From Bugzilla Helper: User-Agent: Mozilla/5.0 (X11; U; Linux i686; en-US; rv:1.2.1) Gecko/20030225 Description of problem: There's a bug in the select statement at line 1263. It gives an invalid read 1 beyond the fdset variable. The problem turns out to be the way fdset is defined. On BSD systems the code at line 1252 is correct. Linux systems define fdset to be a different size. The correct way to do this is to change 1252 to be: fdsetsz = sizeof(fd_set); Version-Release number of selected component (if applicable): openssh-3.5p1 How reproducible: Always Steps to Reproduce: valgrind --leak-check=yes --leak-resolution=high --num-callers=8 -v --logfile-fd=19 /usr/src/redhat/BUILD/openssh-3.5p1/sshd 19>out ssh -l localhost root /etc/rc.d/init.d/stop vi out Actual Results: valgrind reports a invalid read in select @ 1263 Additional info:
Created attachment 91747 [details] Select bug patch The attached patch fixes the bug
I added this statement to the sshd.c code at line 1263: error("fdsetsz is: %d, fd_set is: %d", fdsetsz, sizeof(fd_set)); When I look in the logs, this is what I get: sshd[10790]: error: fdsetsz is: 4, fd_set is: 128 This is a big difference. I also grepped for select throughout the package and the same problem is everywhere. This could be causing a lot of intermittant problems which results in connections being terminated or never starting since select is given bad descriptor sets to work with. I've been experiencing sshd connection problems which may be related to this. I've contacted the openssh team to get their feedback.
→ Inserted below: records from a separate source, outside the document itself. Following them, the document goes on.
-- pv_equiv track=rewrite | github.com/jashvira/VisGeomBench | visual_geometry_bench/datagen/topology_enumeration.py | _relabel_first_occurrence
-- ===== SOURCE A (Python) =====
-- def _relabel_first_occurrence(config: tuple[int, int, int, int]) -> tuple[int, int, int, int]:
--     """Relabel configuration to 0..k-1 in first-occurrence (left-to-right) order.
--
--     This implements the core canonicalisation: scanning left-to-right, the first
--     unseen label becomes 0, the next becomes 1, and so on.
--
--     Example: (7, 5, 7, 3) -> (0, 1, 0, 2)
--     """
--     seen = {}
--     next_label = 0
--     result = []
--     for label in config:
--         if label not in seen:
--             seen[label] = next_label
--             next_label += 1
--         result.append(seen[label])
--     return tuple(result)
-- ===== SOURCE B (Python) =====
-- def _relabel_first_occurrence(config):
--     # The new label of config[i] is the number of positions j that are "new"
--     # (config[j] unseen so far) and lie strictly before the first occurrence
--     # of config[i].  Pure pairwise counting: no dict, no mapping table.
--     return tuple(
--         sum(1 for j in range(i)
--             if config[j] not in config[:j] and config[i] not in config[:j + 1])
--         for i in range(len(config))
--     )
-- ===== Notes on version B (the rewrite author's own statement) =====
-- stated objective: alternative
-- what changed: Replaced A's stateful dict+counter single pass by a stateless pairwise-counting formula: position i's label is the count of j<i whose value is new at j and precedes the first occurrence of config[i], computed by nested prefix scans with no mapping structure at all.
import Mathlib
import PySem

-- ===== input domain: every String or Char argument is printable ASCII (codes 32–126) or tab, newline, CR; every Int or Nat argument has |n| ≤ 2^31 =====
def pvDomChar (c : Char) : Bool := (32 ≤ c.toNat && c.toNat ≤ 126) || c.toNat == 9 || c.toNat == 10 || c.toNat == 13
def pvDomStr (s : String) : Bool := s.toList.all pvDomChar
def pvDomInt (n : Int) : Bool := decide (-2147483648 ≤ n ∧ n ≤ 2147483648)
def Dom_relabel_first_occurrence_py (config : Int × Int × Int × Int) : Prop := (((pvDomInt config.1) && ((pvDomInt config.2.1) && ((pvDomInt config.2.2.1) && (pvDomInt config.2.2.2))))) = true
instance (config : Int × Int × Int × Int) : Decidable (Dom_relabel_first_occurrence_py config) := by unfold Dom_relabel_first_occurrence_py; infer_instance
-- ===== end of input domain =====

-- B drops A's dict/counter machinery entirely: each position's new label is computed by a
-- pairwise counting formula over prefixes (a nested scan); objective: alternative.

-- ===== PORT A =====
-- A: one pass; state (seen : dict, next_label, result); 'label not in seen' inserts and bumps the counter
def relabel_first_occurrence_py (config : Int × Int × Int × Int) : Int × Int × Int × Int :=
  let labels : List Int := [config.1, config.2.1, config.2.2.1, config.2.2.2]
  let st := labels.foldl
    (fun (st : PySem.Dict Int Int × Int × List Int) label =>
      let seen := st.1
      let next_label := st.2.1
      let result := st.2.2
      let seen' := if ¬ seen.contains label then seen.insert label next_label else seen
      let next' := if ¬ seen.contains label then next_label + 1 else next_label
      (seen', next', result ++ [seen'.getD label 0]))
    (PySem.Dict.empty, 0, [])
  match st.2.2 with
  | [r0, r1, r2, r3] => (r0, r1, r2, r3)
  | _ => (0, 0, 0, 0)

-- ===== PORT B =====
-- B: out_i = sum(1 for j in range(i) if config[j] not in config[:j] and config[i] not in config[:j+1]);
--    'sum(1 for … if p)' is the length of the filtered range, config[:j] is take j.
def pvRankB (labels : List Int) (i : Nat) : Int :=
  Int.ofNat ((List.range i).filter (fun j =>
      !(labels.take j).contains (labels.getD j 0) &&
      !(labels.take (j + 1)).contains (labels.getD i 0))).length

def relabel_first_occurrence_py_alt (config : Int × Int × Int × Int) : Int × Int × Int × Int :=
  let labels : List Int := [config.1, config.2.1, config.2.2.1, config.2.2.2]
  (pvRankB labels 0, pvRankB labels 1, pvRankB labels 2, pvRankB labels 3)

-- ===== PRECONDITION & SPEC =====
def Spec_relabel_first_occurrence_py (config : Int × Int × Int × Int) (out : Int × Int × Int × Int) : Prop := out = relabel_first_occurrence_py_alt config
instance (config : Int × Int × Int × Int) (out : Int × Int × Int × Int) : Decidable (Spec_relabel_first_occurrence_py config out) := by unfold Spec_relabel_first_occurrence_py; infer_instance

-- ===== CLAIM (what is proved, stated in full; the proofs are below) =====
def Claim_equal_relabel_first_occurrence_py : Prop := ∀ (config : Int × Int × Int × Int), Dom_relabel_first_occurrence_py config → Spec_relabel_first_occurrence_py config (relabel_first_occurrence_py config)

-- ===== LEMMAS AND PROOFS =====
theorem pv_beq_false {x y : Int} (h : ¬ x = y) : (x == y) = false := by simp [h]
theorem pv_beq_false' {x y : Int} (h : ¬ y = x) : (x == y) = false := by simp [Ne.symm h]

-- ===== VERDICT (by name: the statement is the Claim_ definition above) =====
set_option maxHeartbeats 4000000 in
theorem relabel_first_occurrence_py_spec : Claim_equal_relabel_first_occurrence_py := by
  rintro ⟨a, b, c, d⟩ -
  show relabel_first_occurrence_py (a, b, c, d) = relabel_first_occurrence_py_alt (a, b, c, d)
  by_cases h1 : b = a <;> by_cases h2 : c = a <;> by_cases h3 : c = b <;>
    by_cases h4 : d = a <;> by_cases h5 : d = b <;> by_cases h6 : d = c <;>
    simp_all [relabel_first_occurrence_py, relabel_first_occurrence_py_alt, pvRankB,
      List.foldl, List.range_succ, List.filter_append, List.filter,
      PySem.Dict.contains_empty, PySem.Dict.getD_empty, PySem.Dict.contains_insert,
      PySem.Dict.getD_insert,
      beq_iff_eq, pv_beq_false, pv_beq_false'] <;> (try split_ifs) <;> omega
-- ===== PRECONDITION & SPEC =====
-- Pre_ excludes rectangles of positive extent whose coordinates leave the grid ranges
-- [0, n] x [0, m]: there out-of-range coordinates make A raise IndexError, and negative ones
-- trigger Python's negative-index wraparound, silently blanking accidental cells.
def Pre_solve (m : Int) (n : Int) (rect_coord : List (Int × Int × Int × Int)) : Prop :=
  ∀ r ∈ rect_coord, (r.1 < r.2.2.1 ∧ r.2.1 < r.2.2.2) →
    (0 ≤ r.1 ∧ r.2.2.1 ≤ n ∧ 0 ≤ r.2.1 ∧ r.2.2.2 ≤ m)
instance (m : Int) (n : Int) (rect_coord : List (Int × Int × Int × Int)) : Decidable (Pre_solve m n rect_coord) := by unfold Pre_solve; infer_instance

def pvWitness_solve : Int × Int × (List (Int × Int × Int × Int)) := (3, 4, [(1, 1, 3, 2)])

def Spec_solve (m : Int) (n : Int) (rect_coord : List (Int × Int × Int × Int)) (out : Int × String) : Prop := out = solve_alt m n rect_coord
instance (m : Int) (n : Int) (rect_coord : List (Int × Int × Int × Int)) (out : Int × String) : Decidable (Spec_solve m n rect_coord out) := by unfold Spec_solve; infer_instance

-- ===== CLAIM (what is proved, stated in full; the proofs are below) =====
def Claim_equal_solve : Prop := ∀ (m : Int) (n : Int) (rect_coord : List (Int × Int × Int × Int)), Dom_solve m n rect_coord → Pre_solve m n rect_coord → Spec_solve m n rect_coord (solve m n rect_coord)

-- ===== LEMMAS AND PROOFS =====
def Shape {α : Type} (g : List (List α)) (M N : Nat) : Prop :=
  g.length = M ∧ ∀ row ∈ g, row.length = N

theorem pyGetD_nonneg {α : Type} (xs : List α) (i : Int) (h : 0 ≤ i) (d : α) :
    PySem.List.pyGetD xs i d = xs.getD i.toNat d := by
  have h2 : i = ((i.toNat : Nat) : Int) := by omega
  rw [h2, PySem.List.pyGetD_natCast]
  simp [List.getD]
  rw [max_eq_left h]

theorem getD_set' {α : Type} (xs : List α) (n m : Nat) (a d : α) :
    (xs.set n a).getD m d = if m = n ∧ n < xs.length then a else xs.getD m d := by
  simp [List.getD, List.getElem?_set]
  split_ifs <;> simp_all

theorem row_len {α : Type} {g : List (List α)} {M N : Nat} (hs : Shape g M N)
    {x : Int} (hx : 0 ≤ x) (hx' : x < (M : Int)) :
    (PySem.List.pyGetD g x []).length = N := by
  have h1 : g.length = M := hs.1
  rw [pyGetD_nonneg _ _ hx]
  have hlt : x.toNat < g.length := by omega
  rw [List.getD_eq_getElem _ _ hlt]
  exact hs.2 _ (List.getElem_mem hlt)

theorem shape_setG {α : Type} {g : List (List α)} {M N : Nat} (hs : Shape g M N)
    (x y : Int) (v : α) (hx : 0 ≤ x) : Shape (setG g x y v) M N := by
  unfold setG
  rw [PySem.List.pySetD_of_nonneg _ _ hx]
  refine ⟨by simp [hs.1], ?_⟩
  intro row hrow
  have h1 : g.length = M := hs.1
  by_cases hlt : x.toNat < g.length
  · rcases List.mem_or_eq_of_mem_set hrow with h | h
    · exact hs.2 _ h
    · subst h
      rw [PySem.List.length_pySetD]
      exact row_len hs hx (by omega)
  · rw [List.set_eq_of_length_le (by omega)] at hrow
    exact hs.2 _ hrow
I forgot to paste a valgrind trace in the original report so here it is: ==10790== Invalid read of size 4 ==10790== at 0x40170B7D: vgAllRoadsLeadToRome_select (vg_intercept.c:612) ==10790== by 0x40170DF2: __select (vg_intercept.c:681) ==10790== by 0x804E4EC: main (sshd.c:1264) ==10790== by 0x403DC5CC: __libc_start_main (in /lib/libc-2.3.2.so) ==10790== by 0x804C560: ??? (start.S:81) ==10790== Address 0x41363BFC is 0 bytes after a block of size 4 alloc'd ==10790== at 0x4015E40C: malloc (vg_clientfuncs.c:103) ==10790== by 0x8075FAA: xmalloc (xmalloc.c:28) ==10790== by 0x804E429: main (sshd.c:1253) ==10790== by 0x403DC5CC: __libc_start_main (in /lib/libc-2.3.2.so) ==10790== by 0x804C560: ??? (start.S:81) I'm elevating this problem from normal to high since it is all over the package and the size difference is significant. (4 vs 128.) This also means my patch only fixes 1 case and there are certainly more. Hope this helps...
I discussed the finding of this issue with Damien Miller. He explained what they were doing. Select 2 man page in Open BSD is a bit more informative than select 2 in Linux. I cross checked it by reading the Linux Kernel Source code and have concluded that the bug lies with Valgrind. I fixed valgrind and submitted a patch to that project. This bug should be closed.